Case Report
Copyright ©The Author(s) 2021. Published by Baishideng Publishing Group Inc. All rights reserved.
World J Gastroenterol. Oct 7, 2021; 27(37): 6322-6331
Published online Oct 7, 2021. doi: 10.3748/wjg.v27.i37.6322
Pancreatic paraganglioma diagnosed by endoscopic ultrasound-guided fine needle aspiration: A case report and review of literature
Gandhi Lanke, John M Stewart, Jeffrey H Lee
Gandhi Lanke, Department of Gastroenterology, Hepatology and Nutrition, MD Anderson Cancer Center, Lubbock, TX 79407, United States
John M Stewart, Pathology-lab Medicine Division, MD Anderson Cancer Center, Houston, TX 77030, United States
Jeffrey H Lee, Department of Gastroenterology, Hepatology and Nutrition, MD Anderson Cancer Center, Houston, TX 77030, United States
Author contributions: Lanke G composed and drafted the paper; Stewart JM provided path images, revised, and edited the draft; Lee JH conceptualized, designed, revised, and edited the draft.
Informed consent statement: All study participants, or their legal guardian, provided informed written consent prior to study enrollment.
Conflict-of-interest statement: None of the authors have any potential conflicts (financial, professional, or personal) that are relevant to the manuscript.
CARE Checklist (2016) statement: The authors have read the CARE Checklist (2016), and the manuscript was prepared and revised according to the CARE Checklist (2016).
Open-Access: This article is an open-access article that was selected by an in-house editor and fully peer-reviewed by external reviewers. It is distributed in accordance with the Creative Commons Attribution NonCommercial (CC BY-NC 4.0) license, which permits others to distribute, remix, adapt, build upon this work non-commercially, and license their derivative works on different terms, provided the original work is properly cited and the use is non-commercial. See: http://creativecommons.org/Licenses/by-nc/4.0/
Corresponding author: Jeffrey H Lee, AGAF, FACG, FASGE, MD, Director, Professor, Department of Gastroenterology, Hepatology and Nutrition, MD Anderson Cancer Center, 1515 Holcombe Blvd, Unit 1466, Houston, TX 77030, United States. jefflee@mdanderson.org
Received: April 6, 2021
Peer-review started: April 6, 2021
First decision: June 17, 2021
Revised: June 28, 2021
Accepted: September 3, 2021
Article in press: September 3, 2021
Published online: October 7, 2021
Processing time: 175 Days and 13.2 Hours
Abstract
BACKGROUND

Pancreatic paragangliomas (PPGL) are rare benign neuroendocrine neoplasms but malignancy can occur. PPGL are often misdiagnosed as pancreatic neuroendocrine tumor or pancreatic adenocarcinoma.

CASE SUMMARY

We reviewed 47 case reports of PPGL published in PubMed to date. Fifteen patients (15/47) with PPGL underwent endoscopic ultrasound-guided fine needle aspiration (EUS-FNA). Only six (6/15) were correctly diagnosed as PPGL. All patients with PPGL underwent surgical resection except three (one patient surgery was aborted because of hypertensive crisis, two patients had metastasis or involvement of major vessels). Our patient remained on close surveillance as she was asymptomatic.

CONCLUSION

Accurate preoperative diagnosis of PPGL can be safely achieved by EUS-FNA with immunohistochemistry. Multidisciplinary team approach should be considered to bring the optimal results in the management of PPGL.
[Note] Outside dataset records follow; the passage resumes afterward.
-- pv_equiv track=rewrite | github.com/Akhil2453/NRLScoringApp | app.py | golden_points_from_grid
-- ===== SOURCE A (Python) =====
-- def golden_points_from_grid(grid):
--     """
--     grid: list[list[bool]] top->bottom (row 0 is top, last row is bottom)
--     Rule per column:
--       - You can only stack contiguously from the bottom.
--       - Points for height h in a column: sum_{k=0}^{h-1} (10 + 5*k)
--     """
--     if not isinstance(grid, list):
--         return 0
--
--     rows = len(grid)
--     cols = len(grid[0]) if rows else 0
--     total = 0
--
--     for c in range(cols):
--         # contiguous height from bottom
--         h = 0
--         for r in range(rows - 1, -1, -1):
--             try:
--                 cell = bool(grid[r][c])
--             except Exception:
--                 cell = False
--             if cell:
--                 h += 1
--             else:
--                 break
--         total += 10 * h + 5 * (h * (h - 1) // 2)
--
--     return total
-- ===== SOURCE B (Python) =====
-- def golden_points_from_grid(grid):
--     if not isinstance(grid, list):
--         return 0
--     rows = len(grid)
--     cols = len(grid[0]) if rows else 0
--     heights = [0] * cols
--     active = list(range(cols))
--     for r in range(rows - 1, -1, -1):
--         if not active:
--             break
--         still = []
--         for c in active:
--             try:
--                 cell = bool(grid[r][c])
--             except Exception:
--                 cell = False
--             if cell:
--                 heights[c] += 1
--                 still.append(c)
--         active = still
--     return sum(10 * h + 5 * (h * (h - 1) // 2) for h in heights)
-- ===== Notes on version B (the rewrite author's own statement) =====
-- stated objective: alternative
-- what changed: Replaces A's column-major scan (inner bottom-up loop with break per column) by a single bottom-up row sweep maintaining a heights array and a shrinking list of still-active columns, summing the score formula over the heights at the end.
import Mathlib
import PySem

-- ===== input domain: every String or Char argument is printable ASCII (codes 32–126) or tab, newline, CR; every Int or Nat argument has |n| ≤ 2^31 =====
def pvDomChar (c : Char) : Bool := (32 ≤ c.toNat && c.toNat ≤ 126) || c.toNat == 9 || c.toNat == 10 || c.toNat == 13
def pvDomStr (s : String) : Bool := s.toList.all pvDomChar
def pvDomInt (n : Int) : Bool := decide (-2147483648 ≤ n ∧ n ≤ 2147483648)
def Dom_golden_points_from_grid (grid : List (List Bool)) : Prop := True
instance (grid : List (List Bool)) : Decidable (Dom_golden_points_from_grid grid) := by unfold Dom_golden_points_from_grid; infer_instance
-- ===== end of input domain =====

-- B replaces A's column-major scan by a single bottom-up row sweep over a heights array
-- and a shrinking active-column list (objective: alternative; same score values, same totals).

-- ===== PORT A =====
-- try: cell = bool(grid[r][c]) except Exception: cell = False
def pvCellA (grid : List (List Bool)) (r c : Int) : Bool :=
  match PySem.List.pyGet? grid r with
  | some row => (PySem.List.pyGet? row c).getD false
  | none => false

-- inner loop 'for r in …: … if cell: h += 1 else: break' as structural recursion on the row indices
def pvColA (grid : List (List Bool)) (c : Int) : List Int → Int
  | [] => 0
  | r :: rs => if pvCellA grid r c then 1 + pvColA grid c rs else 0

def golden_points_from_grid (grid : List (List Bool)) : Int :=
  let rows : Int := grid.length
  let cols : Int := if rows ≠ 0 then (((PySem.List.pyGet? grid 0).getD []).length : Int) else 0
  (PySem.List.pyRange 0 cols 1).foldl
    (fun total c =>
      let h := pvColA grid c (PySem.List.pyRange (rows - 1) (-1) (-1))
      total + 10 * h + 5 * (PySem.Int.floordiv (h * (h - 1)) 2)) 0

-- ===== PORT B =====
def pvCellB (grid : List (List Bool)) (r c : Int) : Bool :=
  match PySem.List.pyGet? grid r with
  | some row => (PySem.List.pyGet? row c).getD false
  | none => false

-- heights[c] += 1   (c is always a nonnegative in-range column index)
def pvBump (hs : List Int) (c : Int) : List Int :=
  hs.set c.toNat ((hs.getD c.toNat 0) + 1)

-- outer loop over rows, bottom-up, with the 'if not active: break' guard
def pvSweep (grid : List (List Bool)) : List Int → List Int → List Int → List Int
  | [], hs, _ => hs
  | r :: rs, hs, active =>
    if active = [] then hs
    else
      let p := active.foldl
        (fun (st : List Int × List Int) c =>
          if pvCellB grid r c then (pvBump st.1 c, st.2 ++ [c]) else st)
        (hs, [])
      pvSweep grid rs p.1 p.2

def golden_points_from_grid_alt (grid : List (List Bool)) : Int :=
  let rows : Int := grid.length
  let cols : Int := if rows ≠ 0 then (((PySem.List.pyGet? grid 0).getD []).length : Int) else 0
  let heights := pvSweep grid (PySem.List.pyRange (rows - 1) (-1) (-1))
      (List.replicate cols.toNat 0) (PySem.List.pyRange 0 cols 1)
  (heights.map (fun h => 10 * h + 5 * (PySem.Int.floordiv (h * (h - 1)) 2))).sum

-- ===== PRECONDITION & SPEC =====
def Spec_golden_points_from_grid (grid : List (List Bool)) (out : Int) : Prop := out = golden_points_from_grid_alt grid
instance (grid : List (List Bool)) (out : Int) : Decidable (Spec_golden_points_from_grid grid out) := by unfold Spec_golden_points_from_grid; infer_instance

-- ===== CLAIM (what is proved, stated in full; the proofs are below) =====
def Claim_equal_golden_points_from_grid : Prop := ∀ (grid : List (List Bool)), Dom_golden_points_from_grid grid → Spec_golden_points_from_grid grid (golden_points_from_grid grid)

-- ===== LEMMAS AND PROOFS =====

theorem pvCellB_eq_pvCellA (grid : List (List Bool)) (r c : Int) :
    pvCellB grid r c = pvCellA grid r c := rfl

theorem pvBump_length (hs : List Int) (c : Int) : (pvBump hs c).length = hs.length := by
  simp [pvBump]

-- the inner 'for c in active' fold splits into a bump-fold and the filtered survivor list
theorem pvInner_fold (grid : List (List Bool)) (r : Int) :
    ∀ (cs : List Int) (hs : List Int) (a0 : List Int),
      cs.foldl (fun (st : List Int × List Int) c =>
          if pvCellB grid r c then (pvBump st.1 c, st.2 ++ [c]) else st) (hs, a0)
        = ((cs.filter (fun c => pvCellB grid r c)).foldl pvBump hs,
           a0 ++ cs.filter (fun c => pvCellB grid r c)) := by
  intro cs
  induction cs with
  | nil => intro hs a0; simp
  | cons c cs ih =>
    intro hs a0
    by_cases h : pvCellB grid r c = true
    · simp [h, List.foldl_cons, ih]
    · simp only [Bool.not_eq_true] at h
      simp [h, List.foldl_cons, ih]

-- bump-fold over a nodup in-range index list increments exactly the listed entries
theorem pvBumpFold_spec :
    ∀ (l : List Int) (hs : List Int), l.Nodup →
      (∀ c ∈ l, 0 ≤ c ∧ c.toNat < hs.length) →
      (l.foldl pvBump hs).length = hs.length ∧
      ∀ (i : Nat) (hi : i < hs.length),
        (l.foldl pvBump hs).getD i 0 = hs.getD i 0 + (if (i : Int) ∈ l then 1 else 0) := by
  intro l
  induction l with
  | nil => intro hs _ _; simp
  | cons c l ih =>
    intro hs hnd hrng
    have hc := hrng c (by simp)
    have hnd' : l.Nodup := hnd.of_cons
    have hrng' : ∀ x ∈ l, 0 ≤ x ∧ x.toNat < (pvBump hs c).length := by
      intro x hx; rw [pvBump_length]; exact hrng x (by simp [hx])
    obtain ⟨hlen, hget⟩ := ih (pvBump hs c) hnd' hrng'
    rw [pvBump_length] at hlen hget
    refine ⟨by simpa [List.foldl_cons] using hlen, ?_⟩
    intro i hi
    rw [List.foldl_cons, hget i hi]
    have hnotmem : c ∉ l := (List.nodup_cons.mp hnd).1
    by_cases hic : (i : Int) = c
    · have hcn : c.toNat = i := by omega
      have : (pvBump hs c).getD i 0 = hs.getD i 0 + 1 := by
        simp [pvBump, hcn, List.getD_eq_getElem?_getD, hi]
      rw [this]
      have h1 : (i : Int) ∈ c :: l := by simp [hic]
      have h2 : (i : Int) ∉ l := by rw [hic]; exact hnotmem
      simp [h1, h2]
    · have hcn : c.toNat ≠ i := by omega
      have : (pvBump hs c).getD i 0 = hs.getD i 0 := by
        simp [pvBump, List.getD_eq_getElem?_getD, List.getElem?_set_ne hcn]
      rw [this]
      by_cases him : (i : Int) ∈ l <;> simp [him, hic]

-- the row sweep computes, per still-active column, A's bottom-up contiguous height
theorem pvSweep_spec (grid : List (List Bool)) :
    ∀ (rs : List Int) (active hs : List Int), active.Nodup →
      (∀ c ∈ active, 0 ≤ c ∧ c.toNat < hs.length) →
      (pvSweep grid rs hs active).length = hs.length ∧
      ∀ (i : Nat) (hi : i < hs.length),
        (pvSweep grid rs hs active).getD i 0
          = hs.getD i 0 + (if (i : Int) ∈ active then pvColA grid i rs else 0) := by
  intro rs
  induction rs with
  | nil => intro active hs _ _; simp [pvSweep, pvColA]
  | cons r rs ih =>
    intro active hs hnd hrng
    by_cases hA : active = []
    · subst hA; simp [pvSweep]
    · rw [pvSweep, if_neg hA]
      rw [pvInner_fold grid r active hs []]
      simp only [List.nil_append]
      set keep := fun c => pvCellB grid r c with hkeep
      set l := active.filter keep with hl
      obtain ⟨hblen, hbget⟩ := pvBumpFold_spec l hs (hnd.filter keep)
        (fun c hc => hrng c (List.mem_of_mem_filter hc))
      have hrng2 : ∀ c ∈ l, 0 ≤ c ∧ c.toNat < (l.foldl pvBump hs).length := by
        intro c hc; rw [hblen]; exact hrng c (List.mem_of_mem_filter hc)
      obtain ⟨hslen, hsget⟩ := ih l (l.foldl pvBump hs) (hnd.filter keep) hrng2
      rw [hblen] at hslen hsget
      refine ⟨hslen, ?_⟩
      intro i hi
      rw [hsget i hi, hbget i hi]
      by_cases him : (i : Int) ∈ active
      · by_cases hki : keep (i : Int) = true
        · have hmf : (i : Int) ∈ l := by
            rw [hl]; exact List.mem_filter.mpr ⟨him, hki⟩
          have hcell : pvCellA grid r i = true := by
            rw [← pvCellB_eq_pvCellA]; exact hki
          simp [hmf, him, pvColA, hcell]; ring
        · have hmf : (i : Int) ∉ l := by
            rw [hl]; intro hmem
            exact hki (List.mem_filter.mp hmem).2
          have hcell : pvCellA grid r i = false := by
            rw [← pvCellB_eq_pvCellA]; simpa using hki
          simp [hmf, him, pvColA, hcell]
      · have hmf : (i : Int) ∉ l := by
          rw [hl]; intro hmem
          exact him (List.mem_of_mem_filter hmem)
        simp [hmf, him]

theorem pvHeights_eq (grid : List (List Bool)) (cols : Int) (hcols : 0 ≤ cols) (rs : List Int) :
    pvSweep grid rs (List.replicate cols.toNat 0) (PySem.List.pyRange 0 cols 1)
      = (List.range cols.toNat).map (fun i : Nat => pvColA grid (i : Int) rs) := by
  obtain ⟨hlen, hget⟩ := pvSweep_spec grid rs (PySem.List.pyRange 0 cols 1)
    (List.replicate cols.toNat 0)
    (PySem.List.nodup_pyRange_one 0 cols)
    (by
      intro c hc
      have := (PySem.List.mem_pyRange_one (x := c) (a := 0) (b := cols)).mp hc
      constructor
      · omega
      · rw [List.length_replicate]; omega)
  rw [List.length_replicate] at hlen hget
  apply List.ext_getElem
  · simp [hlen]
  · intro i h1 h2
    have hi : i < cols.toNat := by simpa using h2
    have := hget i hi
    rw [List.getD_eq_getElem?_getD, List.getElem?_eq_getElem h1] at this
    have hmem : (i : Int) ∈ PySem.List.pyRange 0 cols 1 := by
      rw [PySem.List.mem_pyRange_one]; omega
    simp only [hmem, if_true] at this
    simp only [List.getD_eq_getElem?_getD, List.getElem?_replicate, hi, if_pos] at this
    rw [List.getElem_map, List.getElem_range]
    simpa using this

theorem pv_total_eq (grid : List (List Bool)) (cols : Int) (hc0 : 0 ≤ cols) (rl : List Int) :
    (PySem.List.pyRange 0 cols 1).foldl
      (fun total c =>
        let h := pvColA grid c rl
        total + 10 * h + 5 * (PySem.Int.floordiv (h * (h - 1)) 2)) 0
    = ((pvSweep grid rl (List.replicate cols.toNat 0) (PySem.List.pyRange 0 cols 1)).map
        (fun h => 10 * h + 5 * (PySem.Int.floordiv (h * (h - 1)) 2))).sum := by
  rw [pvHeights_eq grid cols hc0 rl, List.map_map]
  have hfold :
      (PySem.List.pyRange 0 cols 1).foldl
        (fun total c =>
          let h := pvColA grid c rl
          total + 10 * h + 5 * (PySem.Int.floordiv (h * (h - 1)) 2)) 0
      = (PySem.List.pyRange 0 cols 1).foldl
          (fun total c => total +
            (10 * pvColA grid c rl +
              5 * (PySem.Int.floordiv (pvColA grid c rl * (pvColA grid c rl - 1)) 2))) 0 := by
    apply PySem.List.foldl_congr_mem
    intro total c _
    simp only []
    ring
  rw [hfold, PySem.List.foldl_add, PySem.List.pyRange_one]
  simp [Function.comp_def]

theorem golden_points_from_grid_eq (grid : List (List Bool)) :
    golden_points_from_grid grid = golden_points_from_grid_alt grid := by
  unfold golden_points_from_grid golden_points_from_grid_alt
  dsimp only
  have hc0 : (0:Int) ≤ (if (grid.length : Int) ≠ 0
      then (((PySem.List.pyGet? grid 0).getD []).length : Int) else 0) := by
    split <;> positivity
  exact pv_total_eq grid _ hc0 _

-- ===== VERDICT (by name: the statement is the Claim_ definition above) =====
theorem golden_points_from_grid_spec : Claim_equal_golden_points_from_grid := by
  intro grid _
  unfold Spec_golden_points_from_grid
  exact golden_points_from_grid_eq grid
Keywords: Pancreatic paraganglioma; Endoscopic ultrasound-guided fine needle aspiration; Meta-iodobenzylguanidine scan; Metanephrines; GATA-3; Immunohistochemistry; Case report

Core Tip: The morphologic overlap between pancreatic paraganglioma and neuroendocrine tumor is significant. An accurate diagnosis by endoscopic ultrasound-guided fine needle aspiration requires firstly that the possibility of paraganglioma is considered and secondly that a cell block is available for immunohistochemical stains. A patient-centered approach supported by a multidisciplinary team of radiologists, advanced endoscopists, endocrinologists, pathologists, oncologists, and surgeons is paramount in the management of pancreatic paraganglioma.